Ceux qui décrivent la cible du PQ comme irréaliste devront nous expliquer pourquoi les véhicules zéro émission représentent déjà 81 % des ventes en Norvège (la proportion atteint 90 % en comptant les hybrides).

Pourquoi, à 23 %, la Chine fait deux fois mieux que nous. Pourquoi l’Allemagne, la Californie, la Suède, les Pays-Bas ou l’Islande vendent tous, proportionnellement, plus de voitures électriques que le Québec.

Les excuses fusent, mais aucune ne tient la route. On entend par exemple que les constructeurs envoient leurs modèles électriques vers les gros marchés – en oubliant que les leaders mondiaux sont la Norvège (5,4 millions d’habitants) et l’Islande (366 000 habitants).

La réalité est pourtant claire pour qui veut la voir : les constructeurs envoient leurs véhicules en priorité là où la réglementation en impose la vente. Un exemple probant est la Colombie-Britannique. L’an dernier, la province s’est donné comme objectif d’amener la part de marché des véhicules zéro émission à 26 % en 2026 et à 90 % en 2030.

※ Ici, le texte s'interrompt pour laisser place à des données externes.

-- pv_equiv track=rewrite | github.com/joestacey/atomic_inference_anli | data_prep.py | remove_obs
-- ===== SOURCE A (Python) =====
-- def remove_obs(batch_sampler, indices_removed):
--
--     new_batch_sampler = []
--     prev_number = -1
--
--     for obs_no in range(len(batch_sampler)):
--         new_batch_sampler.append([])
--         for fact_no in batch_sampler[obs_no]:
--             if fact_no not in indices_removed:
--                 new_batch_sampler[obs_no].append(prev_number+1)
--                 prev_number += 1
--
--     return new_batch_sampler
-- ===== SOURCE B (Python) =====
-- def remove_obs(batch_sampler, indices_removed):
--     removed = set(indices_removed)
--     result = []
--     start = 0
--     for obs in batch_sampler:
--         count = sum(1 for f in obs if f not in removed)
--         result.append(list(range(start, start + count)))
--         start += count
--     return result
-- ===== Notes on version B (the rewrite author's own statement) =====
-- stated objective: alternative
-- what changed: Replaces the element-by-element running counter with a per-observation survivor count plus a range(start, start+count) construction (membership via a prebuilt set).
import Mathlib
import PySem

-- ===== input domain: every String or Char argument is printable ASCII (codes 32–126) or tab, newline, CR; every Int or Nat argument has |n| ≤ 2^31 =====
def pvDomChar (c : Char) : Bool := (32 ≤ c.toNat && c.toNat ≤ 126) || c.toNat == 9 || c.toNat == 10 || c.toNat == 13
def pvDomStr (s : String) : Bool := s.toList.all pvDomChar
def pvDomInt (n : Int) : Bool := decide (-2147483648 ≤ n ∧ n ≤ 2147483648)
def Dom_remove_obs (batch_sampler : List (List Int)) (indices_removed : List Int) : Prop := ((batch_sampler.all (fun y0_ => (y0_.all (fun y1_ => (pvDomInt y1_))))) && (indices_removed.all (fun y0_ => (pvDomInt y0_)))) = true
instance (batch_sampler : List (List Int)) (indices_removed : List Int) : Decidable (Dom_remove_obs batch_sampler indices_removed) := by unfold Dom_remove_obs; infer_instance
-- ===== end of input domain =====

-- B replaces A's element-by-element running counter with a per-observation survivor
-- count and a range(start, start+count) construction (alternative decomposition).

-- ===== PORT A =====
-- inner loop body: 'if fact_no not in indices_removed: append(prev+1); prev += 1'
def removeObsInnerA (indices_removed : List Int) (st : List Int × Int) (fact_no : Int) : List Int × Int :=
  if fact_no ∈ indices_removed then st else (st.1 ++ [st.2 + 1], st.2 + 1)

def remove_obs (batch_sampler : List (List Int)) (indices_removed : List Int) : List (List Int) :=
  (batch_sampler.foldl
    (fun (st : List (List Int) × Int) obs =>
      let r := obs.foldl (removeObsInnerA indices_removed) ([], st.2)
      (st.1 ++ [r.1], r.2))
    ([], -1)).1

-- ===== PORT B =====
def remove_obs_alt (batch_sampler : List (List Int)) (indices_removed : List Int) : List (List Int) :=
  let removed : PySem.Set Int := PySem.Set.ofList indices_removed
  (batch_sampler.foldl
    (fun (st : List (List Int) × Int) obs =>
      let count : Int := (obs.filter (fun f => !(PySem.Set.contains removed f))).length
      (st.1 ++ [PySem.List.pyRange st.2 (st.2 + count) 1], st.2 + count))
    ([], 0)).1

-- ===== PRECONDITION & SPEC =====
def Spec_remove_obs (batch_sampler : List (List Int)) (indices_removed : List Int) (out : List (List Int)) : Prop := out = remove_obs_alt batch_sampler indices_removed
instance (batch_sampler : List (List Int)) (indices_removed : List Int) (out : List (List Int)) : Decidable (Spec_remove_obs batch_sampler indices_removed out) := by unfold Spec_remove_obs; infer_instance

-- ===== CLAIM (what is proved, stated in full; the proofs are below) =====
def Claim_equal_remove_obs : Prop := ∀ (batch_sampler : List (List Int)) (indices_removed : List Int), Dom_remove_obs batch_sampler indices_removed → Spec_remove_obs batch_sampler indices_removed (remove_obs batch_sampler indices_removed)

-- ===== LEMMAS AND PROOFS =====

-- A's inner loop from (row, prev) appends exactly the consecutive block of survivor ranks.
theorem removeObs_inner_eq (indices_removed : List Int) (obs : List Int) :
    ∀ (row : List Int) (prev : Int),
      obs.foldl (removeObsInnerA indices_removed) (row, prev) =
        (row ++ PySem.List.pyRange (prev + 1)
            (prev + 1 + ((obs.filter (fun f => !(decide (f ∈ indices_removed)))).length : Int)) 1,
         prev + ((obs.filter (fun f => !(decide (f ∈ indices_removed)))).length : Int)) := by
  induction obs with
  | nil =>
      intro row prev
      simp [PySem.List.pyRange_one_eq_nil]
  | cons f t ih =>
      intro row prev
      by_cases h : f ∈ indices_removed
      · simp only [List.foldl_cons, removeObsInnerA, List.filter_cons, h,
          decide_true, Bool.not_true, if_true]
        exact ih row prev
      · simp only [List.foldl_cons, removeObsInnerA, List.filter_cons, h,
          decide_false, Bool.not_false, if_false, if_true, List.length_cons]
        rw [ih (row ++ [prev + 1]) (prev + 1)]
        push_cast
        set c : Int := ((t.filter (fun f => !(decide (f ∈ indices_removed)))).length : Int) with hc
        have hc0 : 0 ≤ c := by rw [hc]; positivity
        have e1 : prev + 1 + (c + 1) = prev + 1 + 1 + c := by ring
        have e2 : prev + (c + 1) = prev + 1 + c := by ring
        rw [e1, e2]
        have hlt : prev + 1 < prev + 1 + 1 + c := by omega
        rw [PySem.List.pyRange_one_cons hlt, List.append_assoc, List.singleton_append]

-- membership in the prebuilt set agrees with list membership
theorem set_contains_eq (indices_removed : List Int) (f : Int) :
    PySem.Set.contains (PySem.Set.ofList indices_removed) f = decide (f ∈ indices_removed) := by
  have := PySem.Set.mem_ofList (xs := indices_removed) (y := f)
  by_cases h : f ∈ indices_removed <;>
    simp [PySem.Set.contains, this, h]

-- the two outer folds, run from related states (B's start = A's prev + 1), agree
theorem removeObs_outer_eq (indices_removed : List Int) (batch_sampler : List (List Int)) :
    ∀ (acc : List (List Int)) (prev : Int),
      batch_sampler.foldl
        (fun (st : List (List Int) × Int) obs =>
          let r := obs.foldl (removeObsInnerA indices_removed) ([], st.2)
          (st.1 ++ [r.1], r.2)) (acc, prev) =
      (let r := batch_sampler.foldl
          (fun (st : List (List Int) × Int) obs =>
            let count : Int := (obs.filter
                (fun f => !(PySem.Set.contains (PySem.Set.ofList indices_removed) f))).length
            (st.1 ++ [PySem.List.pyRange st.2 (st.2 + count) 1], st.2 + count)) (acc, prev + 1)
       (r.1, r.2 - 1)) := by
  induction batch_sampler with
  | nil => intro acc prev; simp
  | cons obs rest ih =>
      intro acc prev
      simp only [List.foldl_cons]
      rw [removeObs_inner_eq indices_removed obs [] prev]
      rw [ih]
      have hfix : (obs.filter (fun f => !(PySem.Set.contains (PySem.Set.ofList indices_removed) f)))
          = obs.filter (fun f => !(decide (f ∈ indices_removed))) := by
        apply List.filter_congr
        intro x _
        rw [set_contains_eq]
      simp only [hfix, List.nil_append]
      have hc : prev + ((obs.filter (fun f => !(decide (f ∈ indices_removed)))).length : Int) + 1
          = prev + 1 + ((obs.filter (fun f => !(decide (f ∈ indices_removed)))).length : Int) := by
        ring
      rw [hc]

-- ===== VERDICT (by name: the statement is the Claim_ definition above) =====
theorem remove_obs_spec : Claim_equal_remove_obs := by
  intro batch_sampler indices_removed _
  unfold Spec_remove_obs remove_obs remove_obs_alt
  rw [removeObs_outer_eq]
  norm_num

Résultat : les constructeurs y ont expédié des véhicules et la Colombie-Britannique a détrôné le Québec comme champion canadien de la voiture électrique (part de marché de 16 % contre 12 % au plus récent trimestre). Et ce, même si le rabais consenti par le gouvernement y est plus faible qu’au Québec (4000 $ au lieu de 7000 $).

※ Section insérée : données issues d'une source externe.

-- pv_equiv track=rewrite | github.com/Ahram-Ahn/mtRNAFeat | src/mtrnafeat/core/structure.py | filter_max_bp_span
-- ===== SOURCE A (Python) =====
-- def pair_table(structure: str) -> dict[int, int]:
--     """Return a dict mapping every paired index → its partner. 0-based."""
--     stack: list[int] = []
--     pairs: dict[int, int] = {}
--     for i, ch in enumerate(structure):
--         if ch == "(":
--             stack.append(i)
--         elif ch == ")":
--             if not stack:
--                 raise ValueError("Unbalanced ')' in structure")
--             j = stack.pop()
--             pairs[i] = j
--             pairs[j] = i
--     if stack:
--         raise ValueError(f"{len(stack)} unclosed '(' in structure")
--     return pairs
--
-- def extract_pairs(structure: str) -> list[tuple[int, int]]:
--     """Return [(i, j) ...] with i<j, sorted by i. 0-based."""
--     pt = pair_table(structure)
--     return sorted({(min(i, j), max(i, j)) for i, j in pt.items()}, key=lambda p: p[0])
--
-- def filter_max_bp_span(structure: str, max_bp_span: int | None) -> tuple[str, int]:
--     """Replace pairs with span > max_bp_span by '.'. Returns (new_struct, n_removed)."""
--     if max_bp_span is None:
--         return structure, 0
--     chars = list(structure)
--     removed = 0
--     for i, j in extract_pairs(structure):
--         if (j - i) > int(max_bp_span):
--             chars[i] = "."
--             chars[j] = "."
--             removed += 1
--     return "".join(chars), removed
-- ===== SOURCE B (Python) =====
-- def filter_max_bp_span(structure: str, max_bp_span: int | None) -> tuple[str, int]:
--     """Replace pairs with span > max_bp_span by '.'. Returns (new_struct, n_removed)."""
--     if max_bp_span is None:
--         return structure, 0
--     m = int(max_bp_span)
--     chars = list(structure)
--     stack: list[int] = []
--     removed = 0
--     for i, ch in enumerate(structure):
--         if ch == "(":
--             stack.append(i)
--         elif ch == ")":
--             if not stack:
--                 raise ValueError("Unbalanced ')' in structure")
--             j = stack.pop()
--             if i - j > m:
--                 chars[j] = "."
--                 chars[i] = "."
--                 removed += 1
--     if stack:
--         raise ValueError(f"{len(stack)} unclosed '(' in structure")
--     return "".join(chars), removed
-- ===== Notes on version B (the rewrite author's own statement) =====
-- stated objective: simpler
-- what changed: Single stack pass that checks the span the moment a pair closes and dots it immediately, instead of building a pair dict, deduplicating into a set and sorting the pairs before a second filtering pass.
import Mathlib
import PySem

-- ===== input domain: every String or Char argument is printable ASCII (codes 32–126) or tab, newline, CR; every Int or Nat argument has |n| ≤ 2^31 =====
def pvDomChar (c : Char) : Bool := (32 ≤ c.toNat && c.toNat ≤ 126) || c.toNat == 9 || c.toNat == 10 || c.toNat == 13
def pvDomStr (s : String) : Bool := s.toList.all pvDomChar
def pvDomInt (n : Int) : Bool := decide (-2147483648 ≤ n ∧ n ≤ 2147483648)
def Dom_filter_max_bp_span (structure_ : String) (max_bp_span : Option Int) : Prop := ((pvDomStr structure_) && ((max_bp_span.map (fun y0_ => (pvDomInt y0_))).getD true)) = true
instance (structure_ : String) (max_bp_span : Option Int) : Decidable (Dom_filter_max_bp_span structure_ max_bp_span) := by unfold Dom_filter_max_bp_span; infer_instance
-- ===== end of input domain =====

Le Québec s’est engagé à interdire la vente de véhicules à essence en 2035. C’est bien, mais c’est loin. Les constructeurs ne sentent aucune pression à court terme. Voilà pourquoi il faut se doter de cibles intermédiaires. La Californie, par exemple, a fixé une cible de 35 % d’ici 2026.

« On s’attend à ce qu’une quinzaine d’États américains renforcent leur réglementation. Si le Québec n’est pas plus ambitieux, on va se retrouver avec les restes », prévient Daniel Breton, président et directeur général de Mobilité Canada.

Les voitures électriques ne sont pas la solution à tout, loin de là. Mais le secteur des transports étant notre plus important émetteur de GES, elles sont un élément essentiel de l’atteinte de nos cibles environnementales.

Se sentant bousculé par la cible du PQ, le PDG de la Corporation des concessionnaires automobiles du Québec, Robert Poëti, a philosophé au micro de Paul Arcand qu’il fallait « donner le temps au temps ».

Nous croyons plutôt que l’heure est à l’action.